___ Data excerpts ___
-- pv_equiv track=rewrite | github.com/PelicanQ/masters-thesis | exact/four/hamil.py | make_excitation_idx_map
-- ===== SOURCE A (Python) =====
-- import itertools
--
-- def make_excitation_idx_map(statesperbit: int, max_excitation: int):
--     idx_dict = {}
--     i = 0
--     # the order we use is the one after filtering itertools.product output
--     for comb in itertools.product(range(statesperbit), repeat=4):
--         if sum(comb) <= max_excitation:
--             idx_dict[comb] = i
--             i += 1
--     return idx_dict
-- ===== SOURCE B (Python) =====
-- def make_excitation_idx_map(statesperbit: int, max_excitation: int):
--     # Generate only the valid 4-tuples, in lexicographic order, by pruning each
--     # nested loop with the remaining excitation budget, numbering them as we go.
--     out = {}
--     i = 0
--     for a in range(min(statesperbit, max_excitation + 1)):
--         r1 = max_excitation - a
--         for b in range(min(statesperbit, r1 + 1)):
--             r2 = r1 - b
--             for c in range(min(statesperbit, r2 + 1)):
--                 r3 = r2 - c
--                 for d in range(min(statesperbit, r3 + 1)):
--                     out[(a, b, c, d)] = i
--                     i += 1
--     return out
-- ===== Notes on version B (the rewrite author's own statement) =====
-- stated objective: faster
-- what changed: Instead of scanning all statesperbit^4 tuples and filtering by sum, B generates only the valid tuples with nested loops bounded by the remaining excitation budget (lexicographic order is preserved), then numbers them with enumerate.
import Mathlib
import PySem

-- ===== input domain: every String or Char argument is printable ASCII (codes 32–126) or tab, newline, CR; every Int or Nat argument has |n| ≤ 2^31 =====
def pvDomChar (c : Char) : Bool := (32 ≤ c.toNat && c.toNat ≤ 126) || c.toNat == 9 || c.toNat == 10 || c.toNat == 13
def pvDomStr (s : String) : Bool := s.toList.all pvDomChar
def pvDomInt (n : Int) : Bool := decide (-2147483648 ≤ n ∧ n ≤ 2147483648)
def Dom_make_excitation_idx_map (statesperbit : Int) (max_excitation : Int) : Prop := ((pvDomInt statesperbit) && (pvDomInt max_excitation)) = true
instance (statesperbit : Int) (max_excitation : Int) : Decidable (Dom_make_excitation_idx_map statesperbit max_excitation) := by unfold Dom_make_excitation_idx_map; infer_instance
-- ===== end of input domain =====

-- B replaces A's scan of all statesperbit^4 tuples by nested loops pruned with the
-- remaining excitation budget, generating only the valid tuples (objective: faster).


-- ===== PORT A =====
-- itertools.product(range(n), repeat=4), in the order itertools.product yields it
def pvProd4 (n : Int) : List (List Int) :=
  (PySem.List.pyRange 0 n 1).flatMap (fun a =>
    (PySem.List.pyRange 0 n 1).flatMap (fun b =>
      (PySem.List.pyRange 0 n 1).flatMap (fun c =>
        (PySem.List.pyRange 0 n 1).map (fun d => [a, b, c, d]))))

def make_excitation_idx_map (statesperbit : Int) (max_excitation : Int) : List (List Int × Int) :=
  ((pvProd4 statesperbit).foldl
    (fun st comb =>
      if comb.sum ≤ max_excitation then (st.1.insert comb st.2, st.2 + 1) else st)
    ((PySem.Dict.empty : PySem.Dict (List Int) Int), 0)).1.items

-- ===== PORT B =====
-- the pruned nested insert loops of Source B
def make_excitation_idx_map_alt (statesperbit : Int) (max_excitation : Int) : List (List Int × Int) :=
  ((PySem.List.pyRange 0 (min statesperbit (max_excitation + 1)) 1).foldl (fun st a =>
    (PySem.List.pyRange 0 (min statesperbit (max_excitation - a + 1)) 1).foldl (fun st b =>
      (PySem.List.pyRange 0 (min statesperbit (max_excitation - a - b + 1)) 1).foldl (fun st c =>
        (PySem.List.pyRange 0 (min statesperbit (max_excitation - a - b - c + 1)) 1).foldl (fun st d =>
          (st.1.insert [a, b, c, d] st.2, st.2 + 1)) st) st) st)
    ((PySem.Dict.empty : PySem.Dict (List Int) Int), 0)).1.items

-- ===== PRECONDITION & SPEC =====
def Spec_make_excitation_idx_map (statesperbit : Int) (max_excitation : Int) (out : List (List Int × Int)) : Prop := out = make_excitation_idx_map_alt statesperbit max_excitation
instance (statesperbit : Int) (max_excitation : Int) (out : List (List Int × Int)) : Decidable (Spec_make_excitation_idx_map statesperbit max_excitation out) := by unfold Spec_make_excitation_idx_map; infer_instance

-- ===== CLAIM (what is proved, stated in full; the proofs are below) =====
def Claim_equal_make_excitation_idx_map : Prop := ∀ (statesperbit : Int) (max_excitation : Int), Dom_make_excitation_idx_map statesperbit max_excitation → Spec_make_excitation_idx_map statesperbit max_excitation (make_excitation_idx_map statesperbit max_excitation)

-- ===== LEMMAS AND PROOFS =====

-- the list of tuples B's loops generate, in order (proof-side helper)
def pvTuplesB (n m : Int) : List (List Int) :=
  (PySem.List.pyRange 0 (min n (m + 1)) 1).flatMap (fun a =>
    (PySem.List.pyRange 0 (min n (m - a + 1)) 1).flatMap (fun b =>
      (PySem.List.pyRange 0 (min n (m - a - b + 1)) 1).flatMap (fun c =>
        (PySem.List.pyRange 0 (min n (m - a - b - c + 1)) 1).map (fun d => [a, b, c, d]))))



-- filtering an increasing range 0..k-1 by x ≤ t truncates it (Nat bound)
theorem pvRangeFilterNat (k : Nat) (t : Int) :
    (PySem.List.pyRange 0 (k : Int) 1).filter (fun x => decide (x ≤ t))
      = PySem.List.pyRange 0 (min (k : Int) (t + 1)) 1 := by
  induction k with
  | zero =>
    rw [PySem.List.pyRange_one_eq_nil (by norm_num),
      PySem.List.pyRange_one_eq_nil (by simp)]
    rfl
  | succ k ih =>
    rw [show ((k + 1 : Nat) : Int) = (k : Int) + 1 by push_cast; ring,
      PySem.List.pyRange_one_succ_right (by positivity), List.filter_append, ih]
    by_cases hkt : (k : Int) ≤ t
    · rw [show min ((k : Int) + 1) (t + 1) = (k : Int) + 1 by omega,
        show min ((k : Int)) (t + 1) = (k : Int) by omega,
        PySem.List.pyRange_one_succ_right (by positivity)]
      simp [hkt]
    · rw [show min ((k : Int) + 1) (t + 1) = min (k : Int) (t + 1) by omega]
      simp; omega

-- the same for an Int bound
theorem pvRangeFilter (n t : Int) :
    (PySem.List.pyRange 0 n 1).filter (fun x => decide (x ≤ t))
      = PySem.List.pyRange 0 (min n (t + 1)) 1 := by
  by_cases h : n ≤ 0
  · rw [PySem.List.pyRange_one_eq_nil h, PySem.List.pyRange_one_eq_nil (by omega)]
    rfl
  · have : n = ((n.toNat : Nat) : Int) := by omega
    rw [this]
    exact pvRangeFilterNat n.toNat t

-- a flatMap over 0..n-1 whose body dies above u can stop at min n u
theorem pvFlatMapPrune {α : Type} (n u : Int) (f : Int → List α)
    (hf : ∀ x, u ≤ x → f x = []) :
    (PySem.List.pyRange 0 n 1).flatMap f
      = (PySem.List.pyRange 0 (min n u) 1).flatMap f := by
  by_cases h : n ≤ 0
  · rw [PySem.List.pyRange_one_eq_nil h, PySem.List.pyRange_one_eq_nil (by omega)]
  · by_cases hu : u ≤ 0
    · have h1 : PySem.List.pyRange 0 (min n u) 1 = [] :=
        PySem.List.pyRange_one_eq_nil (le_trans (min_le_right n u) hu)
      rw [h1, List.flatMap_nil]
      apply List.flatMap_eq_nil_iff.mpr
      intro x hx
      exact hf x (le_trans hu ((PySem.List.mem_pyRange_one.mp hx).1))
    · by_cases hun : u ≤ n
      · rw [show min n u = u from min_eq_right hun]
        rw [PySem.List.pyRange_one_append 0 u n (by omega) hun, List.flatMap_append]
        have : (PySem.List.pyRange u n 1).flatMap f = [] := by
          apply List.flatMap_eq_nil_iff.mpr
          intro x hx
          exact hf x ((PySem.List.mem_pyRange_one.mp hx).1)
        rw [this, List.append_nil]
      · rw [show min n u = n from min_eq_left (by omega)]

-- B's pruned generator produces exactly A's filtered product, in the same order
theorem pvTuplesB_eq_filter (n m : Int) :
    pvTuplesB n m = (pvProd4 n).filter (fun c => decide (c.sum ≤ m)) := by
  unfold pvTuplesB pvProd4
  rw [List.filter_flatMap]
  have hd : ∀ a b c : Int,
      ((PySem.List.pyRange 0 n 1).map (fun d => [a, b, c, d])).filter
          (fun l => decide (l.sum ≤ m))
        = (PySem.List.pyRange 0 (min n (m - a - b - c + 1)) 1).map (fun d => [a, b, c, d]) := by
    intro a b c
    rw [List.filter_map]
    have : (PySem.List.pyRange 0 n 1).filter
        ((fun l => decide (l.sum ≤ m)) ∘ (fun d => [a, b, c, d]))
        = (PySem.List.pyRange 0 n 1).filter (fun d => decide (d ≤ m - a - b - c)) := by
      apply List.filter_congr
      intro d _
      simp only [Function.comp, List.sum_cons, List.sum_nil, add_zero, decide_eq_decide]
      omega
    rw [this, pvRangeFilter]
  have hc : ∀ a b : Int,
      ((PySem.List.pyRange 0 n 1).flatMap (fun c =>
          ((PySem.List.pyRange 0 n 1).map (fun d => [a, b, c, d])).filter
            (fun l => decide (l.sum ≤ m))))
        = (PySem.List.pyRange 0 (min n (m - a - b + 1)) 1).flatMap (fun c =>
            (PySem.List.pyRange 0 (min n (m - a - b - c + 1)) 1).map (fun d => [a, b, c, d])) := by
    intro a b
    simp only [hd]
    apply pvFlatMapPrune
    intro c hcge
    rw [PySem.List.pyRange_one_eq_nil (by omega)]
    rfl
  have hb : ∀ a : Int,
      ((PySem.List.pyRange 0 n 1).flatMap (fun b =>
          (PySem.List.pyRange 0 n 1).flatMap (fun c =>
            ((PySem.List.pyRange 0 n 1).map (fun d => [a, b, c, d])).filter
              (fun l => decide (l.sum ≤ m)))))
        = (PySem.List.pyRange 0 (min n (m - a + 1)) 1).flatMap (fun b =>
            (PySem.List.pyRange 0 (min n (m - a - b + 1)) 1).flatMap (fun c =>
              (PySem.List.pyRange 0 (min n (m - a - b - c + 1)) 1).map (fun d => [a, b, c, d]))) := by
    intro a
    simp only [hc]
    apply pvFlatMapPrune
    intro b hbge
    rw [PySem.List.pyRange_one_eq_nil (by omega)]
    rfl
  simp only [List.filter_flatMap, hb]
  refine (pvFlatMapPrune n (m + 1) _ ?_).symm
  intro a hage
  rw [PySem.List.pyRange_one_eq_nil (by omega)]
  rfl

-- the product list has no duplicate tuples
theorem pvProd4_nodup (n : Int) : (pvProd4 n).Nodup := by
  unfold pvProd4
  have hr := PySem.List.nodup_pyRange_one (a := 0) (b := n)
  rw [List.nodup_flatMap]
  constructor
  · intro a _
    rw [List.nodup_flatMap]
    constructor
    · intro b _
      rw [List.nodup_flatMap]
      constructor
      · intro c _
        exact (List.nodup_map_iff (by intro x y hxy; simpa using hxy)).mpr hr
      · refine List.Pairwise.imp ?_ hr
        intro c c' hne
        simp only [Function.onFun, List.disjoint_left]
        intro l hl hl'
        simp only [List.mem_map] at hl hl'
        obtain ⟨d, _, rfl⟩ := hl
        obtain ⟨d', _, h⟩ := hl'
        simp only [List.cons.injEq, and_true] at h
        exact hne h.2.2.1.symm
    · refine List.Pairwise.imp ?_ hr
      intro b b' hne
      simp only [Function.onFun, List.disjoint_left]
      intro l hl hl'
      simp only [List.mem_flatMap, List.mem_map] at hl hl'
      obtain ⟨c, _, d, _, rfl⟩ := hl
      obtain ⟨c', _, d', _, h⟩ := hl'
      simp only [List.cons.injEq, and_true] at h
      exact hne h.2.1.symm
  · refine List.Pairwise.imp ?_ hr
    intro a a' hne
    simp only [Function.onFun, List.disjoint_left]
    intro l hl hl'
    simp only [List.mem_flatMap, List.mem_map] at hl hl'
    obtain ⟨b, _, c, _, d, _, rfl⟩ := hl
    obtain ⟨b', _, c', _, d', _, h⟩ := hl'
    simp only [List.cons.injEq, and_true] at h
    exact hne h.1.symm

-- A's filter/insert/count loop, characterised: it appends the enumerated filtered list
theorem pvFoldA (m : Int) (L : List (List Int)) :
    ∀ (d : PySem.Dict (List Int) Int) (i : Int), L.Nodup →
    (∀ x ∈ L, d.contains x = false) →
    (L.foldl (fun st comb =>
        if comb.sum ≤ m then (st.1.insert comb st.2, st.2 + 1) else st)
      (d, i)).1.items
      = d.items ++
        (PySem.List.enumerate (L.filter (fun c => decide (c.sum ≤ m))) i).map
          (fun p => (p.2, p.1)) := by
  induction L with
  | nil => intro d i _ _; simp [PySem.List.enumerate_nil]
  | cons x L ih =>
    intro d i hnd hfresh
    have hx : d.contains x = false := hfresh x (List.mem_cons_self ..)
    rw [List.foldl_cons]
    by_cases hs : x.sum ≤ m
    · simp only [hs, if_pos]
      rw [ih (d.insert x i) (i + 1) hnd.of_cons ?_]
      · rw [PySem.Dict.items_insert_of_not_contains d i hx]
        simp only [List.filter_cons, hs, decide_true, if_true, PySem.List.enumerate_cons,
          List.map_cons, List.append_assoc, List.cons_append, List.nil_append]
      · intro y hy
        rw [PySem.Dict.contains_insert]
        have hne : y ≠ x := by
          rintro rfl
          exact (List.nodup_cons.mp hnd).1 hy
        simp [hfresh y (List.mem_cons_of_mem _ hy), hne]
    · simp only [hs, if_neg, not_false_iff]
      rw [ih d i hnd.of_cons (fun y hy => hfresh y (List.mem_cons_of_mem _ hy))]
      simp [hs]


-- B's nested loops are the fold of the insert/count step over its tuple list
theorem pvAltFold (n m : Int) :
    make_excitation_idx_map_alt n m
      = ((pvTuplesB n m).foldl (fun st t => (st.1.insert t st.2, st.2 + 1))
          ((PySem.Dict.empty : PySem.Dict (List Int) Int), 0)).1.items := by
  unfold make_excitation_idx_map_alt pvTuplesB
  simp only [List.foldl_flatMap, List.foldl_map]

-- the insert/count fold over distinct fresh keys appends the enumerated list
theorem pvFoldB (L : List (List Int)) :
    ∀ (d : PySem.Dict (List Int) Int) (i : Int), L.Nodup →
    (∀ x ∈ L, d.contains x = false) →
    (L.foldl (fun st t => (st.1.insert t st.2, st.2 + 1)) (d, i)).1.items
      = d.items ++ (PySem.List.enumerate L i).map (fun p => (p.2, p.1)) := by
  induction L with
  | nil => intro d i _ _; simp [PySem.List.enumerate_nil]
  | cons x L ih =>
    intro d i hnd hfresh
    have hx : d.contains x = false := hfresh x (List.mem_cons_self ..)
    rw [List.foldl_cons, ih (d.insert x i) (i + 1) hnd.of_cons ?_]
    · rw [PySem.Dict.items_insert_of_not_contains d i hx]
      simp only [PySem.List.enumerate_cons, List.map_cons, List.append_assoc,
        List.cons_append, List.nil_append]
    · intro y hy
      rw [PySem.Dict.contains_insert]
      have hne : y ≠ x := by
        rintro rfl
        exact (List.nodup_cons.mp hnd).1 hy
      simp [hfresh y (List.mem_cons_of_mem _ hy), hne]

-- ===== VERDICT (by name: the statement is the Claim_ definition above) =====
theorem make_excitation_idx_map_spec : Claim_equal_make_excitation_idx_map := by
  intro n m _
  unfold Spec_make_excitation_idx_map make_excitation_idx_map
  rw [pvFoldA m (pvProd4 n) PySem.Dict.empty 0 (pvProd4_nodup n)
      (fun x _ => PySem.Dict.contains_empty x)]
  rw [pvAltFold, pvFoldB (pvTuplesB n m) PySem.Dict.empty 0
      (by rw [pvTuplesB_eq_filter]; exact (pvProd4_nodup n).filter _)
      (fun x _ => PySem.Dict.contains_empty x)]
  rw [pvTuplesB_eq_filter]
___
**Exercise description**
Take the entries above and copy them exactly from the first line through the line with "-- ===== input"; leave out every line after it.

**Completed exercise**
-- pv_equiv track=rewrite | github.com/PelicanQ/masters-thesis | exact/four/hamil.py | make_excitation_idx_map
-- ===== SOURCE A (Python) =====
-- import itertools
--
-- def make_excitation_idx_map(statesperbit: int, max_excitation: int):
--     idx_dict = {}
--     i = 0
--     # the order we use is the one after filtering itertools.product output
--     for comb in itertools.product(range(statesperbit), repeat=4):
--         if sum(comb) <= max_excitation:
--             idx_dict[comb] = i
--             i += 1
--     return idx_dict
-- ===== SOURCE B (Python) =====
-- def make_excitation_idx_map(statesperbit: int, max_excitation: int):
--     # Generate only the valid 4-tuples, in lexicographic order, by pruning each
--     # nested loop with the remaining excitation budget, numbering them as we go.
--     out = {}
--     i = 0
--     for a in range(min(statesperbit, max_excitation + 1)):
--         r1 = max_excitation - a
--         for b in range(min(statesperbit, r1 + 1)):
--             r2 = r1 - b
--             for c in range(min(statesperbit, r2 + 1)):
--                 r3 = r2 - c
--                 for d in range(min(statesperbit, r3 + 1)):
--                     out[(a, b, c, d)] = i
--                     i += 1
--     return out
-- ===== Notes on version B (the rewrite author's own statement) =====
-- stated objective: faster
-- what changed: Instead of scanning all statesperbit^4 tuples and filtering by sum, B generates only the valid tuples with nested loops bounded by the remaining excitation budget (lexicographic order is preserved), then numbers them with enumerate.
import Mathlib
import PySem

-- ===== input domain: every String or Char argument is printable ASCII (codes 32–126) or tab, newline, CR; every Int or Nat argument has |n| ≤ 2^31 =====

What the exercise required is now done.